The First Day: 15 June 1815
While patrolling the roads connecting the Anglo-Dutch and Prussian forces, Sharpe sees a large unit of Napoleon's Army of the North crossing the border from France, revealing that Napoleon does not intend to maneuver around the flank of the allied armies via Mons, as the Duke of Wellington expects, but instead to drive into the gap between the British and Prussian armies and defeat them in detail. Sharpe sends an urgent message to Wellington, while he stays behind to continue observing the French. Unfortunately, the message is given to General Dornberg, who mistakes Sharpe's message for a French ruse and tears it up.
Later that day, after the French have entered Charleroi, Sharpe returns to the Prince of Orange's headquarters and is aghast to find that the army is ignorant of the French invasion. The Prince's Chief of Staff, Baron Rebecque, dispatches a messenger to retrieve the Prince from Brussels, while Sharpe carries orders to the troops nearest to the crossroads at Quatre Bras, commanded by Prince Bernhard Carl of Saxe-Weimar-Eisenach. Although the French are checked as evening falls, Sharpe knows they will launch a much stronger attack in the morning, and rides to Brussels to warn Wellington.

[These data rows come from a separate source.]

-- pv_equiv track=rewrite | github.com/daniel-reich/ubiquitous-fiesta | zp64GNJQpZyGpYWL8_15.py | score_it
-- ===== SOURCE A (Python) =====
-- def score_it(s):
--   ret = 0
--   level = 0
--   num = ''
--   for i in s:
--     if i == '(':
--       if num!='':
--         ret+=int(num)*level
--         num=''
--       level+=1
--     elif i == ')':
--       if num!='':
--         ret+=int(num)*level
--         num=''
--       level-=1
--     elif i.isdigit():
--       num+=i
--   return ret
-- ===== SOURCE B (Python) =====
-- def score_it(s):
--     # tokenize: (content-before-paren, paren) pairs; trailing content is dropped
--     pairs = []
--     cur = []
--     for c in s:
--         if c in '()':
--             pairs.append((cur, c))
--             cur = []
--         else:
--             cur.append(c)
--     ret = 0
--     level = 0
--     for seg, p in pairs:
--         d = ''.join(ch for ch in seg if ch.isdigit())
--         if d:
--             ret += int(d) * level
--         level += 1 if p == '(' else -1
--     return ret
-- ===== Notes on version B (the rewrite author's own statement) =====
-- stated objective: alternative
-- what changed: Replaces the single-pass character state machine (mutable ret/level/num updated per char) with a tokenize-then-score decomposition: first split the string into (segment, paren) pairs, then fold over the pairs, extracting each segment's digits in one filter.
import Mathlib
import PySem

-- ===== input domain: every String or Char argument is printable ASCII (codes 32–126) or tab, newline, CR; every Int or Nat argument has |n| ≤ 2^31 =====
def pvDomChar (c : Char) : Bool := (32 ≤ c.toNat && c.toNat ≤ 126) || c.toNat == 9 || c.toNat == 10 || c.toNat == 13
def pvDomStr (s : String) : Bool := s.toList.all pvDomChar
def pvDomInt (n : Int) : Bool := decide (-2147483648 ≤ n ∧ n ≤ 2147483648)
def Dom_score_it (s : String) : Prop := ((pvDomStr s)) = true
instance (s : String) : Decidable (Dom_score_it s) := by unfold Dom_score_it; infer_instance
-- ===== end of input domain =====

-- B replaces A's single-pass character state machine with a tokenize-then-score decomposition (same cost, no speed claim).


-- shared helper: Python's int(num) for the nonempty digit strings both programs build (exact there)
def pvIntOf (cs : List Char) : Int := (PySem.Int.ofChars? cs).getD 0

-- ===== PORT A =====
-- A's loop state: (ret, level, num), num kept as the list of accumulated digit chars
def scoreItLoopA : List Char → Int → Int → List Char → Int
  | [], ret, _, _ => ret
  | c :: rest, ret, level, num =>
    if c = '(' then
      if num ≠ [] then scoreItLoopA rest (ret + pvIntOf num * level) (level + 1) []
      else scoreItLoopA rest ret (level + 1) num
    else if c = ')' then
      if num ≠ [] then scoreItLoopA rest (ret + pvIntOf num * level) (level - 1) []
      else scoreItLoopA rest ret (level - 1) num
    else if PySem.Chars.isdigit c then scoreItLoopA rest ret level (num ++ [c])
    else scoreItLoopA rest ret level num

def score_it (s : String) : Int := scoreItLoopA s.toList 0 0 []

-- ===== PORT B =====
-- B's first pass: split into (segment, paren) pairs; trailing segment dropped
def scoreItTok : List Char → List Char → List (List Char × Char)
  | [], _ => []
  | c :: rest, cur =>
    if c = '(' ∨ c = ')' then (cur, c) :: scoreItTok rest []
    else scoreItTok rest (cur ++ [c])

-- B's second pass: fold over the pairs
def scoreItFold : List (List Char × Char) → Int → Int → Int
  | [], ret, _ => ret
  | (seg, p) :: ts, ret, level =>
    let d := seg.filter PySem.Chars.isdigit
    scoreItFold ts (if d ≠ [] then ret + pvIntOf d * level else ret)
      (level + if p = '(' then 1 else -1)

def score_it_alt (s : String) : Int := scoreItFold (scoreItTok s.toList []) 0 0

-- ===== PRECONDITION & SPEC =====
def Spec_score_it (s : String) (out : Int) : Prop := out = score_it_alt s
instance (s : String) (out : Int) : Decidable (Spec_score_it s out) := by unfold Spec_score_it; infer_instance

-- ===== CLAIM (what is proved, stated in full; the proofs are below) =====
def Claim_equal_score_it : Prop := ∀ (s : String), Dom_score_it s → Spec_score_it s (score_it s)

-- ===== LEMMAS AND PROOFS =====
-- Invariant: A's num is exactly the digits of B's current segment.
theorem scoreIt_loop_eq (rest : List Char) :
    ∀ (cur : List Char) (ret level : Int),
      scoreItLoopA rest ret level (cur.filter PySem.Chars.isdigit) =
        scoreItFold (scoreItTok rest cur) ret level := by
  induction rest with
  | nil => intro cur ret level; simp [scoreItLoopA, scoreItTok, scoreItFold]
  | cons c rest ih =>
    intro cur ret level
    by_cases h1 : c = '('
    · subst h1
      simp only [scoreItLoopA, scoreItTok]
      rw [if_pos trivial, if_pos (Or.inl trivial)]
      by_cases hd : cur.filter PySem.Chars.isdigit = []
      · rw [if_neg (by simp [hd])]
        simpa [scoreItFold, hd] using ih [] ret (level + 1)
      · rw [if_pos hd]
        simpa [scoreItFold, hd] using ih [] (ret + pvIntOf (cur.filter PySem.Chars.isdigit) * level) (level + 1)
    · by_cases h2 : c = ')'
      · subst h2
        simp only [scoreItLoopA, scoreItTok]
        rw [if_pos trivial, if_pos (Or.inr trivial)]
        by_cases hd : cur.filter PySem.Chars.isdigit = []
        · rw [if_neg (by simp [hd])]
          simpa [scoreItFold, hd] using ih [] ret (level - 1)
        · rw [if_pos hd]
          simpa [scoreItFold, hd] using ih [] (ret + pvIntOf (cur.filter PySem.Chars.isdigit) * level) (level - 1)
      · by_cases h3 : PySem.Chars.isdigit c
        · have hf : (cur ++ [c]).filter PySem.Chars.isdigit
              = cur.filter PySem.Chars.isdigit ++ [c] := by
            simp [List.filter_append, h3]
          simp only [scoreItLoopA, scoreItTok]
          rw [if_neg h1, if_neg h2, if_pos h3, if_neg (by simp [h1, h2]), ← hf]
          exact ih (cur ++ [c]) ret level
        · have hf : (cur ++ [c]).filter PySem.Chars.isdigit
              = cur.filter PySem.Chars.isdigit := by
            simp [List.filter_append, h3]
          simp only [scoreItLoopA, scoreItTok]
          rw [if_neg h1, if_neg h2, if_neg (by simpa using h3), if_neg (by simp [h1, h2]), ← hf]
          exact ih (cur ++ [c]) ret level

-- ===== VERDICT (by name: the statement is the Claim_ definition above) =====
theorem score_it_spec : Claim_equal_score_it := by
  intro s _
  unfold Spec_score_it score_it score_it_alt
  simpa using scoreIt_loop_eq s.toList [] 0 0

Sharpe barges into the Duchess of Richmond's ball and informs Wellington. Wellington is dismayed at being "humbugged" by Napoleon. At the ball, Sharpe is outraged to encounter Lord John Rossendale, the lover of his estranged wife Jane. He insults Rossendale and demands the return of the money Jane stole from him. Rossendale, knowing full well that he would lose a duel with Sharpe, meekly acquiesces, but Jane encourages him to use the impending battle as a cover to kill Sharpe.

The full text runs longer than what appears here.